theorem pv_go_singleton (c : Char) (fuel : Nat) :
    ∀ (l cur : List Char) (acc : List (List Char)), l.length < fuel →
      PySem.Chars.splitOn.go [c] fuel l cur acc
        = acc.reverse ++ (List.splitOn c l).modifyHead (fun h => cur.reverse ++ h) := by
  induction fuel with
  | zero => intro l cur acc h; omega
  | succ f ih =>
    intro l cur acc h
    cases l with
    | nil =>
      rw [PySem.Chars.splitOn.go]
      · simp [List.splitOn, List.splitOnP, List.splitOnP.go]
      · omega
    | cons ch rest =>
      rw [PySem.Chars.splitOn.go]
      by_cases hc : ch = c
      · subst hc
        have hpre : List.isPrefixOf [ch] (ch :: rest) = true := by simp [List.isPrefixOf]
        rw [if_pos hpre]
        simp only [List.length_cons] at h
        rw [ih _ _ _ (by simp; omega)]
        simp only [List.splitOn]
        rw [List.splitOnP_cons, if_pos (by simp)]
        simp only [List.reverse_nil, List.nil_append]
        rw [pv_modifyHead_triv]
        simp
      · have hpre : List.isPrefixOf [c] (ch :: rest) = false := by
          simp [List.isPrefixOf]; exact fun hh => absurd hh.symm hc
        rw [if_neg (by simp [hpre])]
        simp only [List.length_cons] at h
        rw [ih _ _ _ (by omega)]
        simp only [List.splitOn]
        rw [List.splitOnP_cons, if_neg (by simp [hc])]
        rw [List.modifyHead_modifyHead]
        have : ((fun h => cur.reverse ++ h) ∘ List.cons ch) = fun h => cur.reverse ++ ch :: h := by
          funext h'; simp
        rw [this]
        simp

theorem pv_splitOn_singleton (s : List Char) (c : Char) :
    PySem.Chars.splitOn s [c] = s.splitOn c := by
  rw [PySem.Chars.splitOn, pv_go_singleton c (s.length + 1) s [] [] (by omega)]
  simp only [List.reverse_nil, List.nil_append]
  rw [pv_modifyHead_triv]

-- ---- structure of the rendered string ----

theorem pv_intercalate_cons (sep x : List Char) (l : List (List Char)) (h : l ≠ []) :
    List.intercalate sep (x :: l) = x ++ sep ++ List.intercalate sep l := by
  obtain ⟨y, t, rfl⟩ := List.exists_cons_of_ne_nil h
  simp [List.intercalate, List.intersperse]

theorem pv_rr_intercalate (g : List Int) :
    pvRR g = [','].intercalate (g.map PySem.Int.toChars ++ [[]]) := by
  induction g with
  | nil => simp [pvRR, List.intercalate]
  | cons a g ih =>
    rw [pvRR, List.map_cons, List.flatten_cons, ← pvRR, ih]
    rw [List.map_cons, List.cons_append, pv_intercalate_cons _ _ _ (by simp)]
    simp [pvRRone]

theorem pv_render_intercalate (done : List (List Int)) (cur : List Int) :
    pvRender done cur = ['|'].intercalate ((done ++ [cur]).map pvRR) := by
  induction done with
  | nil => simp [pvRender, List.intercalate]
  | cons g done ih =>
    rw [pvRender, List.map_cons, List.flatten_cons, List.append_assoc, ← pvRender, ih]
    rw [List.cons_append, List.map_cons, pv_intercalate_cons _ _ _ (by simp)]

- ACTIVITY -
Look through the material above and print exactly the lines from the one containing "induction fuel with" to the one containing "-- ---- structure", both included, and nothing more.

- TASK RESULT -
  induction fuel with
  | zero => intro l cur acc h; omega
  | succ f ih =>
    intro l cur acc h
    cases l with
    | nil =>
      rw [PySem.Chars.splitOn.go]
      · simp [List.splitOn, List.splitOnP, List.splitOnP.go]
      · omega
    | cons ch rest =>
      rw [PySem.Chars.splitOn.go]
      by_cases hc : ch = c
      · subst hc
        have hpre : List.isPrefixOf [ch] (ch :: rest) = true := by simp [List.isPrefixOf]
        rw [if_pos hpre]
        simp only [List.length_cons] at h
        rw [ih _ _ _ (by simp; omega)]
        simp only [List.splitOn]
        rw [List.splitOnP_cons, if_pos (by simp)]
        simp only [List.reverse_nil, List.nil_append]
        rw [pv_modifyHead_triv]
        simp
      · have hpre : List.isPrefixOf [c] (ch :: rest) = false := by
          simp [List.isPrefixOf]; exact fun hh => absurd hh.symm hc
        rw [if_neg (by simp [hpre])]
        simp only [List.length_cons] at h
        rw [ih _ _ _ (by omega)]
        simp only [List.splitOn]
        rw [List.splitOnP_cons, if_neg (by simp [hc])]
        rw [List.modifyHead_modifyHead]
        have : ((fun h => cur.reverse ++ h) ∘ List.cons ch) = fun h => cur.reverse ++ ch :: h := by
          funext h'; simp
        rw [this]
        simp

theorem pv_splitOn_singleton (s : List Char) (c : Char) :
    PySem.Chars.splitOn s [c] = s.splitOn c := by
  rw [PySem.Chars.splitOn, pv_go_singleton c (s.length + 1) s [] [] (by omega)]
  simp only [List.reverse_nil, List.nil_append]
  rw [pv_modifyHead_triv]

-- ---- structure of the rendered string ----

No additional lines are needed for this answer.